So fragile, so precious

9 Dec

On 13 July 2021 I posted

I’m up and at it today!

I’ll head off to see Mum in the hospital again soon… she is almost blind, so can’t read any more. She can’t listen to the radio as it’s an open ward. So, while we’re not there all she has is the noise and bustling activity of the ward and her own jumbling thoughts.

The Escape Plan is coming along, but it needs to be a plan that will keep her safe and that is not as straightforward as it seems. Elderly people can be so frail, so fragile. So precious.

Anyway today you have the beginning of the fifth cosmos petal. And a sketch book so no other bonus pics today.

Lately I’ve been thinking a lot about my relationship with Mum. And with her dementia.

Initially I was desperately sad, full of fear and terrified of what was to come. My biggest fears (have I written this already?) were that she would (i) no longer recognise me and (ii) have a dramatic personality change and become angry and SHOUTY. We have never been a shouty sort of family, and to this day I find myself recoiling if someone properly raises their voice at me.

To cut to the chase, so far, neither of those fears have come to pass, so I consider myself incredibly lucky .. of course I would be luckier if Mum did not need to live in a care home, if she could continue living independently at home as she wished; if she continued to have full use of all her faculties, as they say. But, given that she has dementia, I feel blessed that it has developed as it has. Watching the progression has been profoundly sad at times, but never despairing or frightening. I have never dreaded going to visit Mum, in fact I find myself yearning to be with her.

A few months ago, as Mum’s verbal communication diminished yet further, I sensed that she was struggling with taking phone calls. She often found it difficult to find the words she wanted to use, and could hardly understand what I was saying half the time. The calls seemed to make her more stressed instead of offering any comfort. Her hearing has been iffy for years, but she no longer wears a hearing aid. So I reduced my daily phone calls from every evening before she goes to bed to one or two calls a week, and generally through the day. I was weaning myself off the calls. I don’t know if Mum noticed when I stopped calling altogether, if she remembered that we used to speak on the phone every day, or if she had a sense of how long since she last saw or heard from me?

Anyway, I haven’t called her for so long now. And I miss her voice.

I wonder what she misses? She seems not to miss her easy use of language, her vocabulary, where she could always find the right words. Sometimes these days she can’t find a word, and it doesn’t seem to distress her – she just pauses and then the whole sentence seems to drift away.
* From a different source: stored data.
-- ===== PORT B =====
-- B-side helpers: roman numeral by decimal place value with per-digit tables
def pvHund : List (List Char) :=
  [[], ['C'], ['C','C'], ['C','C','C'], ['C','D'], ['D'], ['D','C'], ['D','C','C'], ['D','C','C','C'], ['C','M']]
def pvTens : List (List Char) :=
  [[], ['X'], ['X','X'], ['X','X','X'], ['X','L'], ['L'], ['L','X'], ['L','X','X'], ['L','X','X','X'], ['X','C']]
def pvUnits : List (List Char) :=
  [[], ['I'], ['I','I'], ['I','I','I'], ['I','V'], ['V'], ['V','I'], ['V','I','I'], ['V','I','I','I'], ['I','X']]

def pvIntToRomanB (num : Int) : List Char :=
  (List.replicate (PySem.Int.floordiv num 1000).toNat ['M']).flatten   -- "M" * (num // 1000)
  ++ pvHund.getD (PySem.Int.mod (PySem.Int.floordiv num 100) 10).toNat []   -- index is in 0..9: getD exact
  ++ pvTens.getD (PySem.Int.mod (PySem.Int.floordiv num 10) 10).toNat []
  ++ pvUnits.getD (PySem.Int.mod num 10).toNat []

def pvLoopB (sty : List Char) : List (List Char) → Int → List (List Char)
  | [], _ => []
  | line :: rest, n =>
    let stripped := PySem.Chars.strip line
    if PySem.Chars.startswith stripped ['#', '#', ' '] then
      let title := PySem.List.slice stripped (some 3) none
      if !title.isEmpty && !(PySem.Chars.startswith title ['#']) then
        let num := if sty == ['r', 'o', 'm', 'a', 'n'] then pvIntToRomanB n else PySem.Int.toChars n
        (['#', '#', '#', ' '] ++ num ++ ['.', ' '] ++ title) :: pvLoopB sty rest (n + 1)
      else line :: pvLoopB sty rest n
    else line :: pvLoopB sty rest n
She listens when I tell her what a talented artist she is, and that she drew the picture which hangs on her wall – but it’s as though I am telling her about someone she really has no personal interest in. She remains politely faux-curious about it, often responding “Did I really?” but she has no further curiosity about this aspect of her life, this person I am describing to her. Perhaps Past Mum really is someone that she has no personal interest in?

And occasionally I recount her story of when she was a 6 or 7 year old in South Africa… when she was sitting in the dust on one side of a barbed wire fence and drawing the mules which were grazing on the other side – I can still see my drawing in my minds’ eye, and feel the excitement of discovering how the legs joined onto the body.
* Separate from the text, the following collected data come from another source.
-- pv_equiv track=rewrite | github.com/silverkong/Baekjoon | 프로그래머스/unrated/132265. 롤케이크 자르기/롤케이크 자르기.py | solution
-- ===== SOURCE A (Python) =====
-- from collections import Counter
--
-- def solution(topping):
--     answer = 0
--     cake_top = Counter(topping)
--     cake_top2 = set()
--
--     for top in topping:
--         cake_top[top] -= 1
--         cake_top2.add(top)
--         if cake_top[top] == 0:
--             cake_top.pop(top)
--         if len(cake_top) == len(cake_top2):
--             answer += 1
--
--     return answer
-- ===== SOURCE B (Python) =====
-- def solution(topping):
--     # Pass 1: right_distinct[k] = number of distinct values in topping[k:].
--     right_distinct = [0]
--     suffix_values = set()
--     for top in reversed(topping):
--         suffix_values.add(top)
--         right_distinct.append(len(suffix_values))
--     right_distinct.reverse()
--     # Pass 2: sweep left to right with the set of values seen so far.
--     answer = 0
--     seen = set()
--     i = 0
--     for top in topping:
--         seen.add(top)
--         i += 1
--         if len(seen) == right_distinct[i]:
--             answer += 1
--     return answer
-- ===== Notes on version B (the rewrite author's own statement) =====
-- stated objective: alternative
-- what changed: A fuses everything into one pass that mutates a global Counter (decrement, prune zero-count keys) while growing a seen-set; B decomposes the task into two independent passes: a right-to-left precomputed suffix-distinct-count table, then a left-to-right sweep comparing the seen-set size against the table.
import Mathlib
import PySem

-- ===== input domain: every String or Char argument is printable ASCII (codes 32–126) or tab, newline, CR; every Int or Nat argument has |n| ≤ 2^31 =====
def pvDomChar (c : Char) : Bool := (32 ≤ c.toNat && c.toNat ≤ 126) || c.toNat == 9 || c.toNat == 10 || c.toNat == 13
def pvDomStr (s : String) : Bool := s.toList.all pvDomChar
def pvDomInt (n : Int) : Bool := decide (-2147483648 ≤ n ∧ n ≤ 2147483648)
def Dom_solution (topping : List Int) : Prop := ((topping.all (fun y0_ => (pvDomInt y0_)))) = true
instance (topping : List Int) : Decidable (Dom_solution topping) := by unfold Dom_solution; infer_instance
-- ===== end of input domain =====

-- B replaces A's single fused pass (global Counter decremented and pruned in place) by two
-- independent passes: a right-to-left precomputed suffix-distinct table, then a left-to-right
-- sweep with a seen-set; same cost class, different decomposition (objective: alternative).

-- ===== PORT A =====
-- loop body of A's for-loop; state = (answer, cake_top, cake_top2)
def stepA (st : Int × PySem.Dict Int Int × PySem.Set Int) (top : Int) :
    Int × PySem.Dict Int Int × PySem.Set Int :=
  let cakeTop := st.2.1.modify top 0 (· - 1)      -- cake_top[top] -= 1  (Counter default 0)
  let cakeTop2 := PySem.Set.add st.2.2 top        -- cake_top2.add(top)
  -- if cake_top[top] == 0: cake_top.pop(top)  (key is present here, so pop = erase)
  let cakeTop := if cakeTop.getD top 0 = 0 then cakeTop.erase top else cakeTop
  let answer := if (cakeTop.size : Int) = PySem.Set.len cakeTop2 then st.1 + 1 else st.1
  (answer, cakeTop, cakeTop2)

def solution (topping : List Int) : Int :=
  (topping.foldl stepA (0, PySem.Dict.counter topping, (PySem.Set.empty : PySem.Set Int))).1

-- ===== PORT B =====
-- pass 1 loop body: state = (right_distinct, suffix_values)
def stepR (p : List Int × PySem.Set Int) (top : Int) : List Int × PySem.Set Int :=
  let sv := PySem.Set.add p.2 top
  (p.1 ++ [PySem.Set.len sv], sv)

-- pass 2 loop body: state = (answer, seen, i); rd is the reversed right_distinct table
def stepB (rd : List Int) (st : Int × PySem.Set Int × Int) (top : Int) :
    Int × PySem.Set Int × Int :=
  let seen := PySem.Set.add st.2.1 top
  let i := st.2.2 + 1
  -- right_distinct[i]: i is always in range, so pyGetD with default 0 is exact here
  ((if PySem.Set.len seen = PySem.List.pyGetD rd i 0 then st.1 + 1 else st.1), seen, i)

def solution_alt (topping : List Int) : Int :=
  let build := topping.reverse.foldl stepR ([0], (PySem.Set.empty : PySem.Set Int))
  let rightDistinct := build.1.reverse
  (topping.foldl (stepB rightDistinct) (0, (PySem.Set.empty : PySem.Set Int), 0)).1

-- ===== PRECONDITION & SPEC =====
def Spec_solution (topping : List Int) (out : Int) : Prop := out = solution_alt topping
instance (topping : List Int) (out : Int) : Decidable (Spec_solution topping out) := by
  unfold Spec_solution; infer_instance

-- ===== CLAIM (what is proved, stated in full; the proofs are below) =====
def Claim_equal_solution : Prop := ∀ (topping : List Int), Dom_solution topping → Spec_solution topping (solution topping)

-- ===== LEMMAS AND PROOFS =====

-- number of distinct values of a list (the abstraction both programs track)
def dcount (l : List Int) : Nat := l.toFinset.card

-- common reference count: positions where distinct(prefix incl. current) = distinct(rest)
def specCount (s : PySem.Set Int) (l : List Int) : Int :=
  match l with
  | [] => 0
  | x :: xs =>
      (if (((PySem.Set.add s x).length : Nat) : Int) = ((dcount xs : Nat) : Int) then 1 else 0)
        + specCount (PySem.Set.add s x) xs

lemma find?_filter_key (l : List (Int × Int)) (k v : Int) :
    List.find? (fun p => p.1 == v) (l.filter (fun p => !(p.1 == k)))
      = if v = k then none else List.find? (fun p => p.1 == v) l := by
  induction l with
  | nil => simp
  | cons h t ih =>
      by_cases hk : h.1 = k
      · rw [show (h :: t).filter (fun p => !(p.1 == k)) = t.filter (fun p => !(p.1 == k)) by
            simp [hk], ih]
        by_cases hv : v = k
        · simp [hv]
        · have hf : (h.1 == v) = false := by simp [hk]; omega
          simp [hv, hf]
      · rw [show (h :: t).filter (fun p => !(p.1 == k))
              = h :: t.filter (fun p => !(p.1 == k)) by simp [hk]]
        by_cases hv : h.1 = v
        · have hvk : ¬ v = k := by omega
          simp [hv, hvk]
        · have hf : (h.1 == v) = false := by simp [hv]
          simp only [List.find?_cons, hf]
          exact ih

lemma getD_erase (d : PySem.Dict Int Int) (k v : Int) :
    (d.erase k).getD v 0 = if v = k then 0 else d.getD v 0 := by
  simp only [PySem.Dict.erase, PySem.Dict.getD, PySem.Dict.get?, find?_filter_key]
  split <;> simp

lemma keys_erase (d : PySem.Dict Int Int) (k : Int) :
    (d.erase k).keys = d.keys.filter (fun x => !(x == k)) := by
  simp only [PySem.Dict.erase, PySem.Dict.keys]
  induction d.items with
  | nil => simp
  | cons h t ih => by_cases hk : h.1 = k <;> simp [hk, ih]

lemma size_eq_dcount (d : PySem.Dict Int Int) (l : List Int)
    (hn : d.keys.Nodup) (hm : ∀ v, d.contains v = true ↔ v ∈ l) :
    d.size = dcount l := by
  have hsz : d.size = d.keys.length := by
    simp [PySem.Dict.size, PySem.Dict.keys]
  have hfin : d.keys.toFinset = l.toFinset := by
    ext v
    simp only [List.mem_toFinset]
    rw [← PySem.Dict.contains_iff_mem_keys]
    exact hm v
  rw [hsz, ← List.toFinset_card_of_nodup hn, hfin, dcount]

lemma nodup_keys_modify (d : PySem.Dict Int Int) (k : Int) (d0 : Int) (f : Int → Int)
    (hn : d.keys.Nodup) : (d.modify k d0 f).keys.Nodup := by
  rw [PySem.Dict.keys_modify]
  by_cases hc : d.contains k
  · rw [PySem.Dict.keys_insert_of_contains _ _ hc]; exact hn
  · rw [PySem.Dict.keys_insert_of_not_contains _ _ (by simpa using hc)]
    have hnk : k ∉ d.keys := fun h => hc ((PySem.Dict.contains_iff_mem_keys d k).mpr h)
    simp [List.nodup_append, hn]
    exact fun a ha hak => hnk (hak ▸ ha)

-- A's loop: if the Counter currently holds exactly the multiplicities of the not-yet-processed
-- suffix l, the remaining iterations add specCount s l to the answer.
lemma A_loop : ∀ (l : List Int) (d : PySem.Dict Int Int) (s : PySem.Set Int) (a : Int),
    d.keys.Nodup → (∀ v, d.getD v 0 = ((l.count v : Nat) : Int)) →
    (∀ v, d.contains v = true ↔ v ∈ l) →
    (l.foldl stepA (a, d, s)).1 = a + specCount s l := by
  intro l
  induction l with
  | nil =>
      intro d s a _ _ _
      show a = a + specCount s []
      rw [show specCount s [] = 0 from rfl]; ring
  | cons top rest ih =>
      intro d s a hn hc hm
      have hd1 : ∀ v, (d.modify top 0 (· - 1)).getD v 0 = ((rest.count v : Nat) : Int) := by
        intro v
        rw [PySem.Dict.getD_modify]
        by_cases hv : v = top
        · subst hv; rw [if_pos rfl, hc]; simp
        · rw [if_neg hv, hc]
          simp only [List.count_cons]
          have : ¬ top = v := by omega
          simp [this]
      have hn1 : (d.modify top 0 (· - 1)).keys.Nodup := nodup_keys_modify d top 0 _ hn
      have hm1 : ∀ v, (d.modify top 0 (· - 1)).contains v = true ↔ v = top ∨ v ∈ rest := by
        intro v
        rw [PySem.Dict.contains_modify]
        constructor
        · intro h
          rcases Bool.or_eq_true_iff.mp h with h | h
          · exact Or.inl (by simpa using h)
          · rcases List.mem_cons.mp ((hm v).mp h) with h | h
            · exact Or.inl h
            · exact Or.inr h
        · rintro (h | h)
          · subst h; simp
          · exact Bool.or_eq_true_iff.mpr (Or.inr ((hm v).mpr (List.mem_cons_of_mem _ h)))
      set d1 := d.modify top 0 (· - 1) with hd1def
      set d2 := if d1.getD top 0 = 0 then d1.erase top else d1 with hd2def
      have hn2 : d2.keys.Nodup := by
        rw [hd2def]; split
        · rw [keys_erase]; exact hn1.filter _
        · exact hn1
      have hc2 : ∀ v, d2.getD v 0 = ((rest.count v : Nat) : Int) := by
        intro v
        rw [hd2def]; split
        · rename_i h0
          rw [getD_erase]
          by_cases hv : v = top
          · rw [if_pos hv]
            have h1 := hd1 top
            rw [h0] at h1
            rw [hv]
            exact h1
          · rw [if_neg hv]; exact hd1 v
        · exact hd1 v
      have hm2 : ∀ v, d2.contains v = true ↔ v ∈ rest := by
        intro v
        rw [hd2def]; split
        · rename_i h0
          have htop : (rest.count top : Int) = 0 := by rw [← hd1 top, h0]
          have htopn : top ∉ rest := by
            rw [← List.count_eq_zero]; exact_mod_cast htop
          rw [PySem.Dict.contains_iff_mem_keys, keys_erase, List.mem_filter]
          constructor
          · rintro ⟨hk, hne⟩
            have : v = top ∨ v ∈ rest :=
              (hm1 v).mp ((PySem.Dict.contains_iff_mem_keys d1 v).mpr hk)
            rcases this with h | h
            · exfalso; rw [h] at hne; simp at hne
            · exact h
          · intro hv
            refine ⟨(PySem.Dict.contains_iff_mem_keys d1 v).mp ((hm1 v).mpr (Or.inr hv)), ?_⟩
            simp only [Bool.not_eq_eq_eq_not, Bool.not_true, beq_eq_false_iff_ne, ne_eq]
            intro h; subst h; exact htopn hv
        · rename_i h0
          have : top ∈ rest := by
            by_contra htopn
            have : rest.count top = 0 := List.count_eq_zero.mpr htopn
            exact h0 (by rw [hd1 top, this]; simp)
          constructor
          · intro h
            rcases (hm1 v).mp h with h | h
            · subst h; exact this
            · exact h
          · intro h; exact (hm1 v).mpr (Or.inr h)
      have hsz : d2.size = dcount rest := size_eq_dcount d2 rest hn2 hm2
      show (rest.foldl stepA (stepA (a, d, s) top)).1 = a + specCount s (top :: rest)
      have hstep : stepA (a, d, s) top =
          ((if ((d2.size : Nat) : Int) = PySem.Set.len (PySem.Set.add s top) then a + 1 else a),
            d2, PySem.Set.add s top) := rfl
      rw [hstep, ih d2 (PySem.Set.add s top) _ hn2 hc2 hm2, hsz, PySem.Set.len_eq]
      rw [show specCount s (top :: rest)
            = (if (((PySem.Set.add s top).length : Nat) : Int) = ((dcount rest : Nat) : Int)
                then (1 : Int) else 0) + specCount (PySem.Set.add s top) rest from rfl]
      by_cases hcnd : ((dcount rest : Nat) : Int) = (((PySem.Set.add s top).length : Nat) : Int)
      · rw [if_pos hcnd, if_pos hcnd.symm]; ring
      · rw [if_neg hcnd, if_neg (fun h => hcnd h.symm)]; ring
Last time I told her of this story, she was vaguely interested in it, though she no longer remembered it. But she did acknowledge that if she told me then it must be true!

She did, however, remember that the ring I wear on my finger was her Granbunny’s ring, passed to Mum and then to me. And she remembered that her Great Aunt Janey had a very small gullet (cue: fake coughing from both of us, to demonstrate the smallness of the gullet) and that the same Great Aunt Janey had very large bosoms, and wore long strings of beads … and those strings of beads would, on occasion, slip into a bowl of soup and then swoosh back and forth across aforementioned very large bosoms, creating an arc of soup across Great Aunt Janey’s top. I feel I have known about Great Aunt Janey’s soup encrusted bosoms all my life.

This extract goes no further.